#### INFORMATION
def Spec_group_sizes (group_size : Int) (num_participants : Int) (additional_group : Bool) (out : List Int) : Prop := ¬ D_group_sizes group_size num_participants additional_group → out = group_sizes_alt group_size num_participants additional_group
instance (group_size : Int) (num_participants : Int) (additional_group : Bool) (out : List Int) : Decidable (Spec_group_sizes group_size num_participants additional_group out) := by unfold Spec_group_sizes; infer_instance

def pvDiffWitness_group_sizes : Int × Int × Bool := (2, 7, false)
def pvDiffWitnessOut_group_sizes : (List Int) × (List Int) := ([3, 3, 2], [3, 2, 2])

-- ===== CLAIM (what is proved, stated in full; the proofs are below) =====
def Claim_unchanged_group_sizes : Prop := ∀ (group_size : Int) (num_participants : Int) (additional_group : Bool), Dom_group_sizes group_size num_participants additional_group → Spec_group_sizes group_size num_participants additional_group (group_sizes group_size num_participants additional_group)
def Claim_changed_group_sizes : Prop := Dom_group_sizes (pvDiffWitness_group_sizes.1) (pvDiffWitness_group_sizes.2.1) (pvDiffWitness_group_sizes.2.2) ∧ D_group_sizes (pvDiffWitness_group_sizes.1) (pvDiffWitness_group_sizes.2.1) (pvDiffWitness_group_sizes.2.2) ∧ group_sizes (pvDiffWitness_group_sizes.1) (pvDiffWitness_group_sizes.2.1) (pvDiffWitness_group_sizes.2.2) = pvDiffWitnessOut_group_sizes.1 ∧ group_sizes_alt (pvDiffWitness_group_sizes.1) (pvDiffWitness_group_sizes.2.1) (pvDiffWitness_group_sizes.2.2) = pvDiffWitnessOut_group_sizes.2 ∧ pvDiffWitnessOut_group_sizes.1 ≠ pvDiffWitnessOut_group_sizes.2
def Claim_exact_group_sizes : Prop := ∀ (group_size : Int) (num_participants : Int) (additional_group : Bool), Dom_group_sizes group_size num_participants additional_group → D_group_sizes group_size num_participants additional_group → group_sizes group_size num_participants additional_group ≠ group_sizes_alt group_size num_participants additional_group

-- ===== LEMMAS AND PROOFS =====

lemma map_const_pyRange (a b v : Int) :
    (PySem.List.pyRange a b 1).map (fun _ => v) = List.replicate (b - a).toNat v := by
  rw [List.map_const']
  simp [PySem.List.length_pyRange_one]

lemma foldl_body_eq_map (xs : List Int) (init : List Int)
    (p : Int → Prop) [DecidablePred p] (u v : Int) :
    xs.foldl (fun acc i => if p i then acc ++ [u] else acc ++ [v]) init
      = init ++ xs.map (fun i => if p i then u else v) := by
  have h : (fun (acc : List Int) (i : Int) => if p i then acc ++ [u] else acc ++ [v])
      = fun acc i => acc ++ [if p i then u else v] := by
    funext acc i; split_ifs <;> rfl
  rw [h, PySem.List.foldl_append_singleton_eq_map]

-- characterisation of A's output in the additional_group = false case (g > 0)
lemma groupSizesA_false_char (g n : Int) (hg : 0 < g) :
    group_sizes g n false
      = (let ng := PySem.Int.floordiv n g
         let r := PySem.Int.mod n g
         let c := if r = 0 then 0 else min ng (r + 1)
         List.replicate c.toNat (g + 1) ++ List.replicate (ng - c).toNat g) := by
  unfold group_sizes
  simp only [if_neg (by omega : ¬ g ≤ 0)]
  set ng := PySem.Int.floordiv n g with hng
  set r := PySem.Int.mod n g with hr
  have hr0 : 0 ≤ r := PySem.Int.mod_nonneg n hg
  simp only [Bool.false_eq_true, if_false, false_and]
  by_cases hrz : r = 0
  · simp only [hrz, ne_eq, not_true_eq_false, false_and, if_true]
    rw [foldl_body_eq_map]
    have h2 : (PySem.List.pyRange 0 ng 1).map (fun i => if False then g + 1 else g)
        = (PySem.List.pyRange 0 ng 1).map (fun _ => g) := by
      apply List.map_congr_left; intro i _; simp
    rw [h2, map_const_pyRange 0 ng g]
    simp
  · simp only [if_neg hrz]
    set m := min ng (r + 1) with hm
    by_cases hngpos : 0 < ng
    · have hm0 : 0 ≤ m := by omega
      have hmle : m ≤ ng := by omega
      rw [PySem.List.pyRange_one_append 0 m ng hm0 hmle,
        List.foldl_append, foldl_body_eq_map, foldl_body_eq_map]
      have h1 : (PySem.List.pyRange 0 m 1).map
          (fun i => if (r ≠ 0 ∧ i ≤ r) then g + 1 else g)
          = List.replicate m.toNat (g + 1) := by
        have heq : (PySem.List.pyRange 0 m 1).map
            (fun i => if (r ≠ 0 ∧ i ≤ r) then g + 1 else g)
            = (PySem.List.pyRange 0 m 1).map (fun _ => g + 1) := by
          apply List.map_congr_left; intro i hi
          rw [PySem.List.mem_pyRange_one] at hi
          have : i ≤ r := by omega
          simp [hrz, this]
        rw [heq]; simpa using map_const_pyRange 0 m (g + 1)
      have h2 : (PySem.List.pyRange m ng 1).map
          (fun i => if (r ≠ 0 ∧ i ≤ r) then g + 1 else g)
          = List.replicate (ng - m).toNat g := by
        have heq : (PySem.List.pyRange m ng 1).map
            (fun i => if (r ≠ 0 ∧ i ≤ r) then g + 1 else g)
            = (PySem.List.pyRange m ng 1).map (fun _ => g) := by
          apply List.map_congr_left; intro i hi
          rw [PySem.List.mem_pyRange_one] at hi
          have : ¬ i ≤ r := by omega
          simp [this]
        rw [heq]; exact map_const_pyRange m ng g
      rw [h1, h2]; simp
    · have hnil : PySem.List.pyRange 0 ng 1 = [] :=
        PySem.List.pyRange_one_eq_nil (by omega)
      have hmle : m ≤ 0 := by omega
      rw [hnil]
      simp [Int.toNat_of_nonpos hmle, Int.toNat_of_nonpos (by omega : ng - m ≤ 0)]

#### TASK
Using the material above, transcribe exactly the lines from the line with "def pvDiffWitness_group_sizes : Int" to the line with "def Claim_unchanged_group_sizes : Prop"; both count, and nothing else goes in.

#### ANSWER BOX
def pvDiffWitness_group_sizes : Int × Int × Bool := (2, 7, false)
def pvDiffWitnessOut_group_sizes : (List Int) × (List Int) := ([3, 3, 2], [3, 2, 2])

-- ===== CLAIM (what is proved, stated in full; the proofs are below) =====
def Claim_unchanged_group_sizes : Prop := ∀ (group_size : Int) (num_participants : Int) (additional_group : Bool), Dom_group_sizes group_size num_participants additional_group → Spec_group_sizes group_size num_participants additional_group (group_sizes group_size num_participants additional_group)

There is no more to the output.